BEGIN

-- pv_equiv track=rewrite | github.com/endredy/stemmerEval | script/evalStemmer.py | getBestStem
-- ===== SOURCE A (Python) =====
-- def getBestStem(stems):
--     longest=''
--     for s in stems:
--         if s is None:
--             return ''
--         if (len(longest) < len(s)):
--             longest=s
--     return longest
-- ===== SOURCE B (Python) =====
-- def getBestStem(stems):
--     # Sort-based: stable sort by length descending; the head is the first longest stem.
--     if any(s is None for s in stems):
--         return ''
--     ordered = sorted(stems, key=len, reverse=True)
--     return ordered[0] if ordered else ''
-- ===== Notes on version B (the rewrite author's own statement) =====
-- stated objective: alternative
-- what changed: Replaces A's single running-max loop with early return by a None scan followed by a stable descending sort by length, returning the head of the sorted list (stability makes it the first longest stem).
import Mathlib
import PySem

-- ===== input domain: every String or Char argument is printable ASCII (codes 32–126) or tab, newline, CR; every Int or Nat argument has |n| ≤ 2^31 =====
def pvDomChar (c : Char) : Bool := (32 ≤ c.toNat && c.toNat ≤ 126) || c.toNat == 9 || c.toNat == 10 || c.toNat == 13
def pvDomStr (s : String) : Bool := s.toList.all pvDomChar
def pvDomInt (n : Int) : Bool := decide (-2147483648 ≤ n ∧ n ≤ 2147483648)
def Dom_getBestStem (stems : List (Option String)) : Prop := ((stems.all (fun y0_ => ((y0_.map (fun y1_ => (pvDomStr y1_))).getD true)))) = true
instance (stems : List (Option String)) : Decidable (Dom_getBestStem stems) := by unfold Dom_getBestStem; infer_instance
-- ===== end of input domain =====

-- B replaces A's running-max loop (early return on None) by a None scan plus a stable
-- descending sort by length, taking the head of the sorted list (objective: alternative).

-- ===== PORT A =====
-- A's loop: accumulator `longest`, early return '' on None
def getBestStemGo (longest : String) : List (Option String) → String
  | [] => longest
  | s :: rest =>
    match s with
    | none => ""
    | some s => getBestStemGo (if PySem.Str.len longest < PySem.Str.len s then s else longest) rest

def getBestStem (stems : List (Option String)) : String :=
  getBestStemGo "" stems

-- ===== PORT B =====
-- sorted(stems, key=len, reverse=True); all elements are some _ here, so len is
-- taken of the string (ported as `.getD ""` to unwrap the guaranteed-some option)
def getBestStem_alt (stems : List (Option String)) : String :=
  if stems.any (fun s => s.isNone) then ""
  else
    match PySem.List.sorted (stems.map (fun s => s.getD "")) (fun s => PySem.Str.len s) true with
    | [] => ""
    | x :: _ => x

-- ===== PRECONDITION & SPEC =====
def Spec_getBestStem (stems : List (Option String)) (out : String) : Prop := out = getBestStem_alt stems
instance (stems : List (Option String)) (out : String) : Decidable (Spec_getBestStem stems out) := by unfold Spec_getBestStem; infer_instance

-- ===== CLAIM (what is proved, stated in full; the proofs are below) =====
def Claim_equal_getBestStem : Prop := ∀ (stems : List (Option String)), Dom_getBestStem stems → Spec_getBestStem stems (getBestStem stems)

-- ===== LEMMAS AND PROOFS =====

-- the first-longest step function shared by the proofs
def pvStep (m s : String) : String := if PySem.Str.len m < PySem.Str.len s then s else m

-- Python's reverse=True insertion step for key=len
def pvIns (acc : List String) (x : String) : List String :=
  PySem.List.insertBy (fun a b => decide (PySem.Str.len b < PySem.Str.len a)) x acc

theorem getBestStemGo_none (stems : List (Option String)) (longest : String)
    (h : none ∈ stems) : getBestStemGo longest stems = "" := by
  induction stems generalizing longest with
  | nil => cases h
  | cons s rest ih =>
    cases s with
    | none => rfl
    | some s =>
      simp only [List.mem_cons, reduceCtorEq, false_or] at h
      simp only [getBestStemGo]
      exact ih _ h

theorem getBestStemGo_some (stems : List (Option String)) (longest : String)
    (h : ¬ none ∈ stems) :
    getBestStemGo longest stems = (stems.map (fun s => s.getD "")).foldl pvStep longest := by
  induction stems generalizing longest with
  | nil => rfl
  | cons s rest ih =>
    cases s with
    | none => exact absurd (List.mem_cons_self) h
    | some s =>
      simp only [List.mem_cons, reduceCtorEq, false_or] at h
      simp only [getBestStemGo, List.map, List.foldl, Option.getD]
      exact ih _ h

-- head of the insertion-sort fold over a nonempty accumulator = first-longest fold
theorem head_ins_fold (xs : List String) (h : String) (t : List String) :
    ∃ t', xs.foldl pvIns (h :: t) = (xs.foldl pvStep h) :: t' := by
  induction xs generalizing h t with
  | nil => exact ⟨t, rfl⟩
  | cons x rest ih =>
    simp only [List.foldl]
    have hlen : ∀ a b : String, (PySem.Str.len a < PySem.Str.len b) ↔ a.length < b.length := by
      intro a b
      rw [PySem.Str.len_eq a, PySem.Str.len_eq b]
      simp
    by_cases hx : h.length < x.length
    · have : pvIns (h :: t) x = x :: h :: t := by
        simp [pvIns, PySem.List.insertBy, hx]
      rw [this]
      have hs : pvStep h x = x := by simp [pvStep, hlen, hx]
      rw [hs]
      exact ih x (h :: t)
    · have : pvIns (h :: t) x =
        h :: PySem.List.insertBy (fun a b => decide (PySem.Str.len b < PySem.Str.len a)) x t := by
        simp [pvIns, PySem.List.insertBy, hx]
      rw [this]
      have hs : pvStep h x = h := by simp [pvStep, hlen, hx]
      rw [hs]
      exact ih h _

theorem pvStep_empty (x : String) : pvStep "" x = x := by
  simp only [pvStep, PySem.Str.len_eq]
  split
  · rfl
  · rename_i hle
    have h0 : (("" : String).toList.length : Int) = 0 := by decide
    have : x.toList.length = 0 := by omega
    exact (String.toList_eq_nil_iff.mp (List.length_eq_zero_iff.mp this)).symm

-- head of sorted(l, key=len, reverse=True) (with '' for empty) = A's fold from ''
theorem sorted_head_eq (l : List String) :
    (match PySem.List.sorted l (fun s => PySem.Str.len s) true with
      | [] => ""
      | x :: _ => x) = l.foldl pvStep "" := by
  rw [PySem.List.sorted_rev_eq_foldl_insertBy]
  cases l with
  | nil => rfl
  | cons x rest =>
    simp only [List.foldl]
    have h1 : PySem.List.insertBy (fun a b => decide (PySem.Str.len b < PySem.Str.len a)) x [] = [x] := rfl
    rw [h1, pvStep_empty]
    obtain ⟨t', ht⟩ := head_ins_fold rest x []
    have h2 : List.foldl (fun acc y => PySem.List.insertBy
        (fun a b => decide (PySem.Str.len b < PySem.Str.len a)) y acc) [x] rest
        = rest.foldl pvIns [x] := rfl
    rw [h2, ht]

-- ===== VERDICT (by name: the statement is the Claim_ definition above) =====
theorem getBestStem_spec : Claim_equal_getBestStem := by
  intro stems _
  unfold Spec_getBestStem getBestStem getBestStem_alt
  by_cases h : none ∈ stems
  · have hany : stems.any (fun s => s.isNone) = true := by
      simp only [List.any_eq_true]
      exact ⟨none, h, rfl⟩
    rw [if_pos hany, getBestStemGo_none _ _ h]
  · have hany : stems.any (fun s => s.isNone) = false := by
      simp only [List.any_eq_false]
      intro x hx
      cases x with
      | none => exact absurd hx h
      | some s => simp
    rw [if_neg (by simp [hany]), getBestStemGo_some _ _ h, sorted_head_eq]
-- pv_equiv track=rewrite | github.com/hghyhghy/Codechef-Coding-Ninja | Desktop/DSA/T83/smallestsubarraywithkdistinctelements.py | smallest_subarray_with_k_distinct_elements
-- ===== SOURCE A (Python) =====
-- def smallest_subarray_with_k_distinct_elements(array:list[int],k:int)->int:
--
--     n=len(array)
--     first = -1
--     last=-1
--
--     minimum = float("inf")
--
--     for start in range(n):
--
--         seen=set()
--
--         for end in range(start,n):
--
--             seen.add(array[end])
--
--             if len(seen) == k:
--
--                 length = end-start+1
--
--                 if length < minimum:
--
--                     first=start
--                     last=end
--                     minimum =  length
--
--                 break
--
--     if minimum == float("inf"):
--
--         return []
--
--     else:
--
--         return array[first:last+1]
-- ===== SOURCE B (Python) =====
-- def smallest_subarray_with_k_distinct_elements(array: list[int], k: int) -> int:
--     # Sliding-window two-pointer re-implementation: O(n) instead of O(n^2).
--     n = len(array)
--     counts = {}
--     distinct = 0
--     end = 0  # window under consideration is array[start:end]
--     best_start = -1
--     best_len = -1  # -1 means "no window found yet"
--     for start in range(n):
--         if end < start:  # window may never shrink below empty
--             end = start
--         while end < n and distinct < k:
--             c = counts.get(array[end], 0)
--             if c == 0:
--                 distinct += 1
--             counts[array[end]] = c + 1
--             end += 1
--         if distinct == k:
--             length = end - start
--             if best_len == -1 or length < best_len:
--                 best_start = start
--                 best_len = length
--         if start < end:  # drop array[start] from the window
--             c = counts[array[start]] - 1
--             counts[array[start]] = c
--             if c == 0:
--                 distinct -= 1
--     if best_len == -1:
--         return []
--     return array[best_start:best_start + best_len]
-- ===== Notes on version B (the rewrite author's own statement) =====
-- stated objective: faster
-- what changed: Replaced the restart-from-scratch nested scan (a fresh set grown from every start index) by a single sliding-window two-pointer pass that maintains a count dictionary and distinct counter, so the right end never moves backwards.
import Mathlib
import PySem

END

__Problem description__
In the listing, how many lines include the string "running"? State the number alone.

__Task output__
2